Screening instruments for
patients with moderate to severe AUDs, such as the CAGE and MAST-G, are simple
to perform and have a relatively high degree of sensitivity and specificity. A
careful psychiatric and medical work-up is essential in the diagnosis and
subsequent treatment of alcohol-related problems in this population.
Once the severity of the
AUD has been determined, appropriate treatment and referral is necessary. For
less severe alcohol misuse, brief interventions may be sufficient in the primary
care setting. However, as the severity of the problem increases, specialized
treatment settings ranging from outpatient to inpatient become necessary.
Across treatment settings, one should be mindful of the unique problems that
the elderly face. Empathic, non confrontational, and slower types of
interactions are more effective. Treatment should be broad and comprehensive by
addressing the biological, psychological, and social factors that contribute to
AUDs in this population. Treatment may encompass brief, time-limited
interventions, as well as individual, group (especially AA meetings and relapse
prevention), family, and couples therapies.
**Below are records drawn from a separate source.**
-- pv_equiv track=rewrite | github.com/henrik-olvr/TE-CPD | sort.py | calcMinRun
-- ===== SOURCE A (Python) =====
-- MIN_MERGE = 32
--
-- def calcMinRun(n):
--     trocas = comparacoes = 0
--     """Returns the minimum length of a
--     run from 23 - 64 so that
--     the len(array)/minrun is less than or
--     equal to a power of 2.
--
--     e.g. 1=>1, ..., 63=>63, 64=>32, 65=>33,
--     ..., 127=>64, 128=>32, ...
--     """
--     r = 0
--     while n >= MIN_MERGE:
--         comparacoes = comparacoes + 1
--         r |= n & 1
--         n >>= 1
--     #return n + r
--     return {'retorno' : (n + r), 'trocas': trocas, 'comparacoes': comparacoes}
-- ===== SOURCE B (Python) =====
-- MIN_MERGE = 32
--
-- def calcMinRun(n):
--     # Closed form: no loop. For n < MIN_MERGE the loop body never runs.
--     if n < MIN_MERGE:
--         return {'retorno': n, 'trocas': 0, 'comparacoes': 0}
--     k = n.bit_length() - 5          # number of halvings until n < 32
--     r = 1 if n & ((1 << k) - 1) else 0
--     return {'retorno': (n >> k) + r, 'trocas': 0, 'comparacoes': k}
-- ===== Notes on version B (the rewrite author's own statement) =====
-- stated objective: alternative
-- what changed: Replaces A's halving while-loop with a closed-form computation from bit_length: the number of halvings is derived directly, retorno is the shifted value plus an indicator of any shed low bit, comparacoes is that halving count.
import Mathlib
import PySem

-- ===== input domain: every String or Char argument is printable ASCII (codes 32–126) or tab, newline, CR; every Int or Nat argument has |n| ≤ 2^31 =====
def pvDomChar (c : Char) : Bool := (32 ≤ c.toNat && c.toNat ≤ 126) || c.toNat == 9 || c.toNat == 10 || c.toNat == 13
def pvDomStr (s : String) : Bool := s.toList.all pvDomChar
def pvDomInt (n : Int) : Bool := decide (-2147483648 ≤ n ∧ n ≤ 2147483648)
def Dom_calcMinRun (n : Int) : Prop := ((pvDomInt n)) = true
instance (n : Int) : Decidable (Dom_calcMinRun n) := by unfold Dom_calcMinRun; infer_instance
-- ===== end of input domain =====

-- B replaces A's halving while-loop by a closed-form bit_length computation (alternative algorithm, no loop).

-- ===== PORT A =====
-- the while-loop of A, state (n, r, comparacoes); trocas stays 0 throughout
def calcMinRunLoop (n r comparacoes : Int) : List (String × Int) :=
  if 32 ≤ n then
    calcMinRunLoop (n >>> (1:Nat)) (PySem.Int.bor r (PySem.Int.band n 1)) (comparacoes + 1)
  else
    [("retorno", n + r), ("trocas", 0), ("comparacoes", comparacoes)]
termination_by n.toNat
decreasing_by rw [Int.shiftRight_eq_div_pow]; omega

def calcMinRun (n : Int) : List (String × Int) :=
  calcMinRunLoop n 0 0

-- ===== PORT B =====
def calcMinRun_alt (n : Int) : List (String × Int) :=
  if n < 32 then [("retorno", n), ("trocas", 0), ("comparacoes", 0)]
  else
    let k : Nat := PySem.Int.bitLength n - 5
    let r : Int := if PySem.Int.band n ((1 <<< k) - 1) ≠ 0 then 1 else 0
    [("retorno", (n >>> k) + r), ("trocas", 0), ("comparacoes", (k : Int))]

-- ===== PRECONDITION & SPEC =====
def Spec_calcMinRun (n : Int) (out : List (String × Int)) : Prop := out = calcMinRun_alt n
instance (n : Int) (out : List (String × Int)) : Decidable (Spec_calcMinRun n out) := by unfold Spec_calcMinRun; infer_instance

-- ===== CLAIM (what is proved, stated in full; the proofs are below) =====
def Claim_equal_calcMinRun : Prop := ∀ (n : Int), Dom_calcMinRun n → Spec_calcMinRun n (calcMinRun n)

-- ===== LEMMAS AND PROOFS =====

-- number of halvings the loop performs starting from a Nat value m
def pvK (m : Nat) : Nat := if 32 ≤ m then PySem.Int.bitLength (m : Int) - 5 else 0

lemma pvBitLength_ge (m : Nat) (h : 32 ≤ m) : 6 ≤ PySem.Int.bitLength (m : Int) := by
  by_contra hlt
  have := PySem.Int.lt_two_pow_bitLength (m : Int)
  have hm : m < 2 ^ PySem.Int.bitLength (m : Int) := by simpa using this
  have : 2 ^ PySem.Int.bitLength (m : Int) ≤ 2 ^ 5 := Nat.pow_le_pow_right (by omega) (by omega)
  omega

lemma pvK_step (m : Nat) (h : 32 ≤ m) : pvK m = pvK (m / 2) + 1 := by
  have hb : PySem.Int.bitLength (m : Int) = PySem.Int.bitLength ((m / 2 : Nat) : Int) + 1 :=
    PySem.Int.bitLength_natCast (by omega)
  by_cases h2 : 32 ≤ m / 2
  · have := pvBitLength_ge (m / 2) h2
    simp only [pvK, if_pos h, if_pos h2]
    omega
  · have hlt : m < 64 := by omega
    have h6 : PySem.Int.bitLength (m : Int) = 6 := by
      have hge := pvBitLength_ge m h
      have := PySem.Int.lt_two_pow_bitLength (m : Int)
      have hm : m < 2 ^ PySem.Int.bitLength (m : Int) := by simpa using this
      have h7 : PySem.Int.bitLength (m : Int) ≤ 6 := by
        by_contra hc
        have hne : (m : Int) ≠ 0 := by omega
        have := PySem.Int.two_pow_bitLength_le (m : Int) hne
        have hle : 2 ^ (PySem.Int.bitLength (m : Int) - 1) ≤ m := by simpa using this
        have : 2 ^ 6 ≤ 2 ^ (PySem.Int.bitLength (m : Int) - 1) :=
          Nat.pow_le_pow_right (by omega) (by omega)
        omega
      omega
    simp only [pvK, if_pos h, if_neg h2, h6]

-- the loop, on a Nat value and an accumulator r ∈ {0,1}, computes the closed form
lemma pvLoop_eq (m : Nat) : ∀ r c : Int, (r = 0 ∨ r = 1) →
    calcMinRunLoop (m : Int) r c =
      [("retorno", ((m >>> pvK m : Nat) : Int) +
          (if r = 1 ∨ m % 2 ^ pvK m ≠ 0 then (1:Int) else 0)),
       ("trocas", 0), ("comparacoes", c + (pvK m : Int))] := by
  induction m using Nat.strong_induction_on with
  | _ m ih =>
    intro r c hr
    by_cases h : 32 ≤ m
    · have hK := pvK_step m h
      rw [calcMinRunLoop]
      rw [if_pos (by exact_mod_cast h)]
      have hsh : ((m : Int) >>> (1:Nat)) = ((m / 2 : Nat) : Int) := by
        rw [← Int.natCast_shiftRight]
        norm_num [Nat.shiftRight_succ]
      have hband : PySem.Int.band (m : Int) 1 = ((m % 2 : Nat) : Int) := by
        have : ((1:Int)) = ((1:Nat) : Int) := rfl
        rw [this, PySem.Int.band_natCast]
        norm_num [Nat.and_one_is_mod]
      set r' : Int := PySem.Int.bor r (PySem.Int.band (m : Int) 1) with hr'
      have hr'val : r' = if r = 1 ∨ m % 2 = 1 then (1:Int) else 0 := by
        rw [hr', hband]
        rcases hr with h0 | h0 <;> subst h0 <;>
          rcases Nat.mod_two_eq_zero_or_one m with he | he <;> rw [he] <;> decide
      have hr01 : r' = 0 ∨ r' = 1 := by rw [hr'val]; split_ifs <;> simp
      rw [hsh, ih (m / 2) (by omega) r' (c + 1) hr01]
      have hkpos : pvK m = pvK (m / 2) + 1 := hK
      have hshift : (m / 2) >>> pvK (m / 2) = m >>> pvK m := by
        rw [hkpos, Nat.shiftRight_eq_div_pow, Nat.shiftRight_eq_div_pow,
          Nat.div_div_eq_div_mul, pow_succ, Nat.mul_comm]
      have hmod : (r' = 1 ∨ m / 2 % 2 ^ pvK (m / 2) ≠ 0) ↔ (r = 1 ∨ m % 2 ^ pvK m ≠ 0) := by
        have hdecomp : m % 2 ^ pvK m = m % 2 + 2 * (m / 2 % 2 ^ pvK (m / 2)) := by
          rw [hkpos, pow_succ, Nat.mul_comm, Nat.mod_mul]
        rw [hr'val]
        constructor
        · rintro (h1 | h2)
          · split_ifs at h1 with hc
            · rcases hc with hc | hc
              · exact Or.inl hc
              · right; omega
            · exact absurd h1 (by norm_num)
          · right; omega
        · rintro (h1 | h2)
          · left; simp [h1]
          · by_cases hc : r = 1 ∨ m % 2 = 1
            · left; simp [hc]
            · right
              simp only [not_or] at hc
              omega
      have hcomp : c + 1 + (pvK (m / 2) : Int) = c + (pvK m : Int) := by
        rw [hkpos]; push_cast; ring
      rw [hshift, hcomp]
      congr 2
      congr 1
      by_cases hh : r = 1 ∨ m % 2 ^ pvK m ≠ 0
      · rw [if_pos hh, if_pos (hmod.mpr hh)]
      · rw [if_neg hh, if_neg (fun hx => hh (hmod.mp hx))]
    · rw [calcMinRunLoop]
      rw [if_neg (by exact_mod_cast h)]
      have hK0 : pvK m = 0 := by simp [pvK, h]
      rcases hr with h0 | h0 <;> simp [hK0, h0, pow_zero, Nat.mod_one]

theorem pv_main (n : Int) : calcMinRun n = calcMinRun_alt n := by
  unfold calcMinRun calcMinRun_alt
  by_cases h : n < 32
  · rw [calcMinRunLoop, if_neg (by omega), if_pos h]
    norm_num
  · rw [if_neg h]
    have hm : n = ((n.toNat : Nat) : Int) := by omega
    set m : Nat := n.toNat with hmdef
    have hm32 : 32 ≤ m := by omega
    rw [hm, pvLoop_eq m 0 0 (Or.inl rfl)]
    have hKeq : pvK m = PySem.Int.bitLength ((m : Nat) : Int) - 5 := by simp [pvK, hm32]
    have hband : PySem.Int.band ((m : Nat) : Int) ((((1:Nat) <<< pvK m : Nat) : Int) - 1)
        = ((m % 2 ^ pvK m : Nat) : Int) := by
      have h1 : (((1:Nat) <<< pvK m : Nat) : Int) - 1 = ((2 ^ pvK m - 1 : Nat) : Int) := by
        rw [Nat.one_shiftLeft]
        have : 1 ≤ 2 ^ pvK m := Nat.one_le_two_pow
        push_cast [this]
        ring
      rw [h1, PySem.Int.band_natCast, Nat.and_two_pow_sub_one_eq_mod]
    simp only [← hKeq]
    have hshift : ((m : Nat) : Int) >>> pvK m = ((m >>> pvK m : Nat) : Int) :=
      (Int.natCast_shiftRight m (pvK m)).symm
    rw [hshift]
    by_cases hz : m % 2 ^ pvK m = 0
    · rw [if_neg (by simp [hz]), if_neg (by rw [hband, hz]; simp)]
      norm_num
    · rw [if_pos (Or.inr hz), if_pos (by rw [hband]; exact_mod_cast hz)]
      norm_num

-- ===== VERDICT (by name: the statement is the Claim_ definition above) =====
theorem calcMinRun_spec : Claim_equal_calcMinRun := by
  intro n _
  unfold Spec_calcMinRun
  exact pv_main n
-- pv_equiv track=rewrite | github.com/SvartKaffe/PCR-primers | primer_algorithms.py | trie_primers
-- ===== SOURCE A (Python) =====
-- def trie_primers(sequence, length: int, reverse=False) -> dict:
--     """
--     This function divides the genome into primers of size length.
--     :param sequence: Sequence object
--     :param length: length of the primers
--     :param reverse: used to generate the correct start/stop positions if the reverse complement is used.
--     :return: dictionary containing primers of size length
--     """
--     i = 0
--     primers = {}
--     duplicate_primers = []
--     while i <= len(sequence):
--         primer = sequence[i:i+length]
--         primer_conditions = (
--                 len(primer) == length
--         )
--         primer_length = len(primer)
--         if reverse:
--             start = len(sequence) - i
--             stop = start + 1 - primer_length
--         else:
--             start = i+1
--             stop = i+primer_length
--
--         if primer_conditions:
--             if (primer in primers.keys()) and (primer not in duplicate_primers):
--                 duplicate_primers.append(primer)
--             if (primer not in primers.keys()) and (primer not in duplicate_primers):
--                 primers[primer] = {"length": primer_length,
--                                    "start": start,
--                                    "stop": stop,
--                                    }
--         i += 1
--     # Removes any primers found multiple times in the sequence
--     for i in duplicate_primers:
--         if i in primers.keys():
--             primers.pop(i)
--
--     return primers
-- ===== SOURCE B (Python) =====
-- def trie_primers(sequence, length: int, reverse=False) -> dict:
--     """Sort-based rewrite: collect all full-length windows, find the duplicated
--     primers by sorting and scanning for equal neighbours, then keep the unique ones."""
--     n = len(sequence)
--     windows = []
--     for i in range(n + 1):
--         w = sequence[i:i+length]
--         if len(w) == length:
--             windows.append((i, w))
--     ordered = sorted(w for _, w in windows)
--     duplicated = {ordered[j] for j in range(1, len(ordered)) if ordered[j - 1] == ordered[j]}
--     result = {}
--     for i, w in windows:
--         if w not in duplicated:
--             if reverse:
--                 start = n - i
--                 stop = start + 1 - length
--             else:
--                 start = i + 1
--                 stop = i + length
--             result[w] = {"length": length, "start": start, "stop": stop}
--     return result
-- ===== Notes on version B (the rewrite author's own statement) =====
-- stated objective: alternative
-- what changed: Replaces A's incremental dict+duplicate-list bookkeeping with pop-cleanup by a staged sort-based algorithm: collect all full-length windows, sort the primers and detect duplicates as equal sorted neighbours, then build the result from the non-duplicated windows.
import Mathlib
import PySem
-- pv_equiv track=rewrite | github.com/Aqusiz/ps_practice | samsung/2024_firsthalf_morning_A.py | get_tiles_be_removed
-- ===== SOURCE A (Python) =====
-- from collections import deque
--
-- drdc = ((1, 0), (-1, 0), (0, 1), (0, -1))
--
-- def get_tiles_be_removed(t):
--   visited = [[False for _ in range(5)] for _ in range(5)]
--
--   for r in range(5):
--     for c in range(5):
--       if visited[r][c]:
--         continue
--       routes = bfs(r, c, visited, t)
--       # 3칸 이상 같은 값들이 붙어 있는 블럭이 존재한다면, 구멍 뚫기
--       if len(routes) >= 3:
--         for row, column in routes:
--           t[row][column] = 0
--
--   return t
--
-- def bfs(r, c, visited, t):
--   # bfs를 이용해 같은 값이 붙어 있는 블럭을 반환
--   dq = deque()
--
--   dq.append((r, c))
--   routes = [(r, c)]
--   visited[r][c] = True
--   while dq:
--     curr_r, curr_c = dq.popleft()
--     for dr, dc in drdc:
--       nr, nc = curr_r + dr, curr_c + dc
--       if nr < 0 or nc < 0 or nr >= 5 or nc >= 5 or visited[nr][nc] or t[nr][nc] != t[r][c]:
--         continue
--       routes.append((nr, nc))
--       visited[nr][nc] = True
--       dq.append((nr, nc))
--
--   return routes
-- ===== SOURCE B (Python) =====
-- def get_tiles_be_removed(t):
--   # Union-find over the 25 cells; groups of size >= 3 are zeroed.
--   parent = list(range(25))
--
--   def find(x):
--     while parent[x] != x:
--       x = parent[x]
--     return x
--
--   for r in range(5):
--     for c in range(5):
--       i = r * 5 + c
--       if c < 4 and t[r][c] == t[r][c + 1]:
--         ri, rj = find(i), find(i + 1)
--         if ri != rj:
--           parent[ri] = rj
--       if r < 4 and t[r][c] == t[r + 1][c]:
--         ri, rj = find(i), find(i + 5)
--         if ri != rj:
--           parent[ri] = rj
--
--   groups = {}
--   for i in range(25):
--     groups.setdefault(find(i), []).append(i)
--
--   for group in groups.values():
--     if len(group) >= 3:
--       for i in group:
--         t[i // 5][i % 5] = 0
--
--   return t
-- ===== Notes on version B (the rewrite author's own statement) =====
-- stated objective: alternative
-- what changed: Replaces A's BFS flood-fill sweep (deque, shared visited grid, zeroing blocks as it scans the mutating grid) by a union-find over the 25 cells: union each cell with its equal-valued right/down neighbour on the original grid, group cells by root, then zero every group of size >= 3 in one pass.
import Mathlib
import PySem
These should be accompanied by
psychiatric and medical oversight, if needed. A special emphasis on building or
re-building a supportive, abstinent social network, especially for those with
alcohol dependence, is important. Given the issues of loss and family
disintegration in these patients, providing community outreach services is
important as well. Treatment works best when done in an age-matched milieu,
where staff are specifically trained and dedicated to working with the elderly.